While engaged in much significant litigation, the Project has not neglected its traditional role as an advocate for women's rights in the Supreme Court. Our amicus docket reads like a list of the major women's rights and other Title VII cases decided by the Supreme Court. For example, the Women's Rights Project authored major amici briefs in Wards Cove Packing Co. v. Atonio (1989); Price-Waterhouse v. Hopkins (1989) (with NOW LDEF) (exclusion of "macho" woman from partnership in accounting firm); Watson v. Fort Worth Bank & Trust (1988) (application of disparate impact theory to subjective selection practices); California Federal Savings & Loan Ass'n v. Guerra (1986) (legality of "maternity" leave); Wimberly v. Labor & Industrial Relations Commission of Missouri (1986) (unemployment insurance and pregnant women); Ohio Civil Rights Commission v. Dayton Christian Schools (1986) (pregnant teacher fired from fundamentalist Christian school on grounds that its religious tenets did not permit mothers of young children to work outside the home); Anderson v. Bessemer City (1984) ("working wife" defense, i.e., defendants could not have intentionally discriminated against plaintiff because they had working wives); U.S. Postal Service v. Aikens (1982) (burden on plaintiff to show basic qualifications for job or most qualified applicant); Arizona Governing Committee v, Norris (1983) (use of sex-based rates to charge women more than men for annuities); County of Washington v. Gunther (1981) (application of Title VII to wage discrimination complaints where the jobs in question are not "equal" within the meaning of the Equal Pay Act); and many others. This does not include briefs that were primarily written by volunteer lawyers under Project supervision or briefs primarily prepared by other ACLU units or other organizations which we joined. (For example, our general legal staff has traditionally been responsible for ACLU briefs in affirmative action cases. The Project, of course, assisted in the writing of those briefs.)

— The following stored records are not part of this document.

theorem pvGo_eq (l : List Char) : ∀ (fuel : Nat) (cur : List Char) (acc : List (List Char)),
    l.length < fuel →
    PySem.Chars.splitOn.go ['='] fuel l cur acc
      = acc.reverse ++ ((cur.reverse ++ (pvSplitPair l).1) :: (pvSplitPair l).2) := by
  induction l with
  | nil =>
    intro fuel cur acc h
    match fuel with
    | fuel + 1 =>
      rw [PySem.Chars.splitOn.go]
      · simp [pvSplitPair]
      · omega
  | cons c r ih =>
    intro fuel cur acc h
    match fuel with
    | fuel + 1 =>
      rw [PySem.Chars.splitOn.go]
      by_cases hc : c = '='
      · have hp : List.isPrefixOf ['='] (c :: r) = true := by simp [List.isPrefixOf, hc]
        rw [if_pos hp]
        simp only [List.length_cons, List.length_nil, List.drop_succ_cons, List.drop_zero, Nat.zero_add]
        simp only [List.length_cons] at h
        rw [ih fuel [] (cur.reverse :: acc) (by omega)]
        simp [pvSplitPair, hc]
      · have hp : List.isPrefixOf ['='] (c :: r) = false := by
          simp [List.isPrefixOf]; exact fun h' => (hc h'.symm).elim
        rw [if_neg (by simp [hp])]
        simp only [List.length_cons] at h
        rw [ih fuel (c :: cur) acc (by omega)]
        simp [pvSplitPair, hc]

theorem pvSplitOn_eq (cs : List Char) :
    PySem.Chars.splitOn cs ['='] = (pvSplitPair cs).1 :: (pvSplitPair cs).2 := by
  rw [PySem.Chars.splitOn, pvGo_eq cs (cs.length + 1) [] [] (by omega)]
  simp

def pvTrim (prev : Option Char) (pos : Nat) : Nat :=
  match prev with
  | some t => if t ∈ ("+-*/%|&^:".toList) then pos - 1 else pos
  | none => pos

def pvScan (prev : Option Char) (cs : List Char) (pos : Nat) : Option Nat :=
  match cs with
  | [] => none
  | c :: rest =>
    if c = '=' ∧ ¬ (prev = some '=' ∨ prev = some '!' ∨ prev = some '<' ∨ prev = some '>')
        ∧ ¬ (rest.head? = some '=' ∨ rest.head? = some '>') then
      some (pvTrim prev pos)
    else pvScan (some c) rest (pos + 1)

theorem pvALoop_eq_scan (cs : List Char) (i : Nat) (hi : i ≤ cs.length) :
    pvALoop cs i =
      (match pvScan (if 0 < i then some cs[i-1]! else none) (cs.drop i) i with
       | none => -1
       | some m => (m : Int)) := by
  by_cases h : i < cs.length
  · rw [pvALoop]
    have hdrop : cs.drop i = cs[i] :: cs.drop (i + 1) := (List.getElem_cons_drop h).symm
    rw [hdrop, pvScan]
    have hprev : (if 0 < i then some cs[i-1]! else none) = (if i > 0 then some cs[i-1]! else none) := rfl
    have hhead : (cs.drop (i+1)).head? = cs[i+1]? := by
      cases hlt : cs[i+1]? with
      | none =>
        have : cs.length ≤ i + 1 := by
          by_contra hc; exact absurd hlt (by simp [List.getElem?_eq_getElem (by omega : i+1 < cs.length)])
        simp [this]
      | some x =>
        have hlen : i + 1 < cs.length := by
          by_contra hc
          rw [List.getElem?_eq_none (by omega)] at hlt; simp at hlt
        rw [List.head?_drop]
        exact hlt
    have hnxt : (if i + 1 < cs.length then some cs[i+1]! else none) = (cs.drop (i+1)).head? := by
      rw [hhead]
      by_cases hn : i + 1 < cs.length
      · simp [hn]
      · simp [hn]
    by_cases hc : cs[i] = '='
    · -- cs[i] = '='
      by_cases hb : ((if 0 < i then some cs[i-1]! else none) = some '=' ∨ (if 0 < i then some cs[i-1]! else none) = some '!' ∨
          (if 0 < i then some cs[i-1]! else none) = some '<' ∨ (if 0 < i then some cs[i-1]! else none) = some '>') ∨
          ((cs.drop (i+1)).head? = some '=' ∨ (cs.drop (i+1)).head? = some '>')
      · -- skip branch
        have hA : ((if i > 0 then some cs[i-1]! else none) = some '=' ∨ (if i > 0 then some cs[i-1]! else none) = some '!' ∨
            (if i > 0 then some cs[i-1]! else none) = some '<' ∨ (if i > 0 then some cs[i-1]! else none) = some '>' ∨
            (if i + 1 < cs.length then some cs[i+1]! else none) = some '=' ∨ (if i > 0 then some cs[i-1]! else none) = some '=' ∨
            (if i + 1 < cs.length then some cs[i+1]! else none) = some '>') := by
          rw [hnxt]; tauto
        rw [dif_pos h, if_pos hc, if_pos hA]
        have hS : ¬ (cs[i] = '=' ∧ ¬ ((if 0 < i then some cs[i-1]! else none) = some '=' ∨ (if 0 < i then some cs[i-1]! else none) = some '!' ∨
            (if 0 < i then some cs[i-1]! else none) = some '<' ∨ (if 0 < i then some cs[i-1]! else none) = some '>')
            ∧ ¬ ((cs.drop (i+1)).head? = some '=' ∨ (cs.drop (i+1)).head? = some '>')) := by tauto
        rw [if_neg hS]
        have := pvALoop_eq_scan cs (i+1) (by omega)
        rw [this]
        have : (if 0 < i + 1 then some cs[i+1-1]! else none) = some cs[i] := by
          simp [getElem!_pos cs i h]
        rw [this]
      · -- accept branch
        have hA : ¬ ((if i > 0 then some cs[i-1]! else none) = some '=' ∨ (if i > 0 then some cs[i-1]! else none) = some '!' ∨
            (if i > 0 then some cs[i-1]! else none) = some '<' ∨ (if i > 0 then some cs[i-1]! else none) = some '>' ∨
            (if i + 1 < cs.length then some cs[i+1]! else none) = some '=' ∨ (if i > 0 then some cs[i-1]! else none) = some '=' ∨
            (if i + 1 < cs.length then some cs[i+1]! else none) = some '>') := by
          rw [hnxt]; tauto
        rw [dif_pos h, if_pos hc, if_neg hA]
        have hS : (cs[i] = '=' ∧ ¬ ((if 0 < i then some cs[i-1]! else none) = some '=' ∨ (if 0 < i then some cs[i-1]! else none) = some '!' ∨
            (if 0 < i then some cs[i-1]! else none) = some '<' ∨ (if 0 < i then some cs[i-1]! else none) = some '>')
            ∧ ¬ ((cs.drop (i+1)).head? = some '=' ∨ (cs.drop (i+1)).head? = some '>')) := by tauto
        rw [if_pos hS]
        by_cases hp : 0 < i
        · by_cases ht : cs[i-1]! ∈ ("+-*/%|&^:".toList)
          · have hA2 : (i > 0 ∧ cs[i-1]! ∈ ("+-*/%|&^:".toList)) := ⟨hp, ht⟩
            simp [pvTrim, hA2]
          · have hA2 : ¬ (i > 0 ∧ cs[i-1]! ∈ ("+-*/%|&^:".toList)) := by tauto
            simp [pvTrim, hp]
        · have hA2 : ¬ (i > 0 ∧ cs[i-1]! ∈ ("+-*/%|&^:".toList)) := by tauto
          simp [pvTrim, hp]
    · -- cs[i] ≠ '='
      rw [dif_pos h, if_neg hc]
      have hS : ¬ (cs[i] = '=' ∧ ¬ ((if 0 < i then some cs[i-1]! else none) = some '=' ∨ (if 0 < i then some cs[i-1]! else none) = some '!' ∨
          (if 0 < i then some cs[i-1]! else none) = some '<' ∨ (if 0 < i then some cs[i-1]! else none) = some '>')
          ∧ ¬ ((cs.drop (i+1)).head? = some '=' ∨ (cs.drop (i+1)).head? = some '>')) := by tauto
      rw [if_neg hS]
      have := pvALoop_eq_scan cs (i+1) (by omega)
      rw [this]
      have : (if 0 < i + 1 then some cs[i+1-1]! else none) = some cs[i] := by
        simp [getElem!_pos cs i h]
      rw [this]
  · have hieq : i = cs.length := by omega
    rw [pvALoop]
    rw [dif_neg h]
    rw [List.drop_eq_nil_iff.mpr (by omega)]
    rw [pvScan]
termination_by cs.length - i

theorem pvFindIdx_cons (seg nxt : List Char) (rest : List (List Char)) (k start : Nat) :
    pvFindIdx (seg :: nxt :: rest) k start =
      (if (match seg.getLast? with
            | some t => decide (t ∈ ['!', '<', '>'])
            | none => decide (0 < k)) ||
          (match nxt.head? with
            | some t => t == '>'
            | none => decide (rest ≠ [])) then
        pvFindIdx (nxt :: rest) (k + 1) ((start + seg.length) + 1)
      else some (match seg.getLast? with
        | some t => if t ∈ ("+-*/%|&^:".toList) then start + seg.length - 1 else start + seg.length
        | none => start + seg.length)) := rfl
-- pv_equiv track=rewrite | github.com/duynguyenfpt/CPLEX | TeamSelection/CPLEX.py | compute_ObjectiveMDSB
-- ===== SOURCE A (Python) =====
-- def compute_ObjectiveMDSB(X,numberSkill,E,R):
--     sum = 0
--     for index in range(numberSkill):
--         tmp = 0
--         for j in X:
--             tmp+= R[j][index]
--         sum += (E[index]-tmp) **2
--     return sum
-- ===== SOURCE B (Python) =====
-- def compute_ObjectiveMDSB(X, numberSkill, E, R):
--     # Multiplicity index: collapse X into a counting dict once; each skill's
--     # deficit is then a weighted sum over the DISTINCT selected members.
--     counts = {}
--     for j in X:
--         counts[j] = counts.get(j, 0) + 1
--     return sum(
--         (E[i] - sum(c * R[j][i] for j, c in counts.items())) ** 2
--         for i in range(numberSkill)
--     )
-- ===== Notes on version B (the rewrite author's own statement) =====
-- stated objective: alternative
-- what changed: B first builds a multiplicity dictionary over X (a counter), so each skill's deficit becomes a weighted sum over the distinct selected members instead of A's rescan of the whole duplicate-carrying X per skill; exact because the values are integers.
import Mathlib
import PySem

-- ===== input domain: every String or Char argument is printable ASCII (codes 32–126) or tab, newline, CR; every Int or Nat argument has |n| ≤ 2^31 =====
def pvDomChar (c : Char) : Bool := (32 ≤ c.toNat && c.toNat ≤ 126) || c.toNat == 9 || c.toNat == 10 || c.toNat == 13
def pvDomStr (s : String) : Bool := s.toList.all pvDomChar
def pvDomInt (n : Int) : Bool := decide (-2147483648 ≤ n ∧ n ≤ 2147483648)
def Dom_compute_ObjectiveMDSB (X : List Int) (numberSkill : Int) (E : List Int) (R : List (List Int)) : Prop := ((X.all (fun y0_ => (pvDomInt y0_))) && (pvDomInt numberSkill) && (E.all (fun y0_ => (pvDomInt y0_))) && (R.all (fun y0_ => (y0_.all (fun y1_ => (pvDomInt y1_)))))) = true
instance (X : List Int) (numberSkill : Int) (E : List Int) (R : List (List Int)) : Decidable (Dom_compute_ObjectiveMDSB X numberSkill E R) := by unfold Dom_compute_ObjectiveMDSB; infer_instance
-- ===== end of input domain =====

-- B builds a multiplicity dictionary (counter) over X once, then computes each
-- skill's deficit as a weighted sum over the distinct selected members
-- (alternative algorithm; exact because all values are integers).

-- ===== PORT A =====
def compute_ObjectiveMDSB (X : List Int) (numberSkill : Int) (E : List Int) (R : List (List Int)) : Int :=
  (PySem.List.pyRange 0 numberSkill 1).foldl (fun sum index =>
    let tmp := X.foldl (fun tmp j =>
      tmp + PySem.List.pyGetD (PySem.List.pyGetD R j []) index 0) 0
    sum + (PySem.List.pyGetD E index 0 - tmp) ^ 2) 0

-- ===== PORT B =====
def compute_ObjectiveMDSB_alt (X : List Int) (numberSkill : Int) (E : List Int) (R : List (List Int)) : Int :=
  let counts : PySem.Dict Int Int :=
    X.foldl (fun d j => d.insert j (d.getD j 0 + 1)) PySem.Dict.empty
  ((PySem.List.pyRange 0 numberSkill 1).map (fun i =>
    (PySem.List.pyGetD E i 0 -
      (counts.items.map (fun p =>
        p.2 * PySem.List.pyGetD (PySem.List.pyGetD R p.1 []) i 0)).sum) ^ 2)).sum

-- ===== PRECONDITION & SPEC =====
-- Pre_ excludes exactly the inputs where Python A raises IndexError: when the
-- skill loop runs, every accessed index must be in range of E and of each R[j].
def Pre_compute_ObjectiveMDSB (X : List Int) (numberSkill : Int) (E : List Int) (R : List (List Int)) : Prop :=
  0 < numberSkill →
    (numberSkill ≤ (E.length : Int) ∧
     ∀ j ∈ X, PySem.Raise.InRange R.length j ∧
              numberSkill ≤ ((PySem.List.pyGetD R j []).length : Int))
instance (X : List Int) (numberSkill : Int) (E : List Int) (R : List (List Int)) : Decidable (Pre_compute_ObjectiveMDSB X numberSkill E R) := by unfold Pre_compute_ObjectiveMDSB; infer_instance

def pvWitness_compute_ObjectiveMDSB : List Int × Int × List Int × List (List Int) :=
  ([0, 1, 0], 2, [3, 4], [[1, 2], [0, 1]])

def Spec_compute_ObjectiveMDSB (X : List Int) (numberSkill : Int) (E : List Int) (R : List (List Int)) (out : Int) : Prop := out = compute_ObjectiveMDSB_alt X numberSkill E R
instance (X : List Int) (numberSkill : Int) (E : List Int) (R : List (List Int)) (out : Int) : Decidable (Spec_compute_ObjectiveMDSB X numberSkill E R out) := by unfold Spec_compute_ObjectiveMDSB; infer_instance

-- ===== CLAIM (what is proved, stated in full; the proofs are below) =====
def Claim_equal_compute_ObjectiveMDSB : Prop := ∀ (X : List Int) (numberSkill : Int) (E : List Int) (R : List (List Int)), Dom_compute_ObjectiveMDSB X numberSkill E R → Pre_compute_ObjectiveMDSB X numberSkill E R → Spec_compute_ObjectiveMDSB X numberSkill E R (compute_ObjectiveMDSB X numberSkill E R)

-- ===== LEMMAS AND PROOFS =====

-- On a duplicate-free list containing j, the sum that picks f at j and 0 elsewhere is f j.
theorem pvSumIte (s : List Int) (j : Int) (f : Int → Int) (hnd : s.Nodup) (hj : j ∈ s) :
    (s.map (fun k => if k = j then f k else 0)).sum = f j := by
  induction s with
  | nil => cases hj
  | cons a t ih =>
    rcases List.nodup_cons.1 hnd with ⟨ha, hndt⟩
    by_cases haj : a = j
    · subst haj
      have hz : (t.map (fun k => if k = a then f k else 0)).sum = 0 := by
        apply List.sum_eq_zero
        intro x hx
        rcases List.mem_map.1 hx with ⟨k, hk, rfl⟩
        have hka : ¬ k = a := by rintro rfl; exact ha hk
        simp [hka]
      simp [hz]
    · have hjt : j ∈ t := by cases hj with | head => exact absurd rfl haj | tail _ h => exact h
      simp [haj, ih hndt hjt]

-- The weighted sum over distinct elements (with multiplicities) equals the plain sum over X.
theorem pvWeightedSum (X : List Int) (f : Int → Int) :
    ((PySem.Set.ofList X).map (fun k => (X.count k : Int) * f k)).sum = (X.map f).sum := by
  induction X using List.reverseRecOn with
  | nil => rfl
  | append_singleton X j ih =>
    have hset : PySem.Set.ofList (X ++ [j]) = PySem.Set.add (PySem.Set.ofList X) j := by
      simp [PySem.Set.ofList_eq_foldl, List.foldl_append]
    have hcount : ∀ k : Int, ((X ++ [j]).count k : Int) = (X.count k : Int) + (if k = j then 1 else 0) := by
      intro k
      rw [List.count_append]
      push_cast
      congr 1
      by_cases h : k = j
      · simp [h]
      · simp [h, Ne.symm h]
    by_cases hmem : PySem.Set.contains (PySem.Set.ofList X) j = true
    · have hjX : j ∈ PySem.Set.ofList X := by
        simpa [PySem.Set.contains] using hmem
      rw [hset, PySem.Set.add, if_pos hmem]
      calc ((PySem.Set.ofList X).map (fun k => ((X ++ [j]).count k : Int) * f k)).sum
          = ((PySem.Set.ofList X).map (fun k => (X.count k : Int) * f k + (if k = j then f k else 0))).sum := by
            apply congrArg
            apply List.map_congr_left
            intro k _
            rw [hcount k]
            by_cases h : k = j
            · simp [h]; ring
            · simp [h]
        _ = ((PySem.Set.ofList X).map (fun k => (X.count k : Int) * f k)).sum
              + ((PySem.Set.ofList X).map (fun k => if k = j then f k else 0)).sum := by
            rw [← List.sum_map_add]
        _ = (X.map f).sum + f j := by
            rw [ih, pvSumIte _ j f (PySem.Set.nodup_ofList X) hjX]
      simp [List.map_append]
    · have hjX : j ∉ PySem.Set.ofList X := by
        simpa [PySem.Set.contains] using hmem
      have hjX' : j ∉ X := fun h => hjX ((PySem.Set.mem_ofList X j).mpr h)
      rw [hset, PySem.Set.add, if_neg hmem]
      rw [List.map_append, List.sum_append]
      have h1 : ((PySem.Set.ofList X).map (fun k => ((X ++ [j]).count k : Int) * f k)).sum
          = (X.map f).sum := by
        rw [← ih]
        apply congrArg
        apply List.map_congr_left
        intro k hk
        have hkj : ¬ k = j := by rintro rfl; exact hjX hk
        rw [hcount k]; simp [hkj]
      have h2 : (([j].map (fun k => ((X ++ [j]).count k : Int) * f k))).sum = f j := by
        have hc0 : (X.count j : Int) = 0 := by
          simp [List.count_eq_zero_of_not_mem hjX']
        simp [hc0]
      rw [h1, h2]
      simp [List.map_append]

-- ===== VERDICT (by name: the statement is the Claim_ definition above) =====
theorem compute_ObjectiveMDSB_spec : Claim_equal_compute_ObjectiveMDSB := by
  intro X n E R _ _
  simp only [Spec_compute_ObjectiveMDSB, compute_ObjectiveMDSB, compute_ObjectiveMDSB_alt]
  rw [PySem.Dict.foldl_insert_getD_add_one_eq_counter, PySem.List.foldl_add, zero_add]
  apply congrArg
  apply List.map_congr_left
  intro index _
  rw [PySem.List.foldl_add, zero_add, PySem.Dict.items_counter, List.map_map]
  simp only [Function.comp_def]
  rw [pvWeightedSum X (fun k => PySem.List.pyGetD (PySem.List.pyGetD R k []) index 0)]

The Project has also authored numerous amici briefs in the circuit courts. These include United States v. Commonwealth of Virginia (4th Cir., appeal pending) (the VMI case, co-authored with the National Women's Law Center); Wright v. Olin (4th Cir. 1982) (fertile women denied "hazardous" jobs); Hayes v. Shelby Memorial Hosp. (11th Cir. 1984) (pregnant x-ray technician fired in grounds of reproductive hazard); Zuniga v. Kleberg Hosp. (5th Cir. 1982) (same); AFSCME v. State of Washington (9th Cir.1985) (use of pay equity study as evidence of wage discrimination); ANA v. State of Illinois (7th Cir.1986) (same); and others.

For more information, please see as our 10 Year Report (1973-1983) and Annual Reports which are available for each year since 1981. These provide a more detailed description of our work and an idea of the range and scope of our programs in litigation (direct and amicus), public education, and other forms of advocacy.

(1) O'Connor and Epstein, "Beyond Legislation Lobbying; Women's Rights Groups and the Supreme Court," Judicature vol.67 no.3 (September 1983); page 143.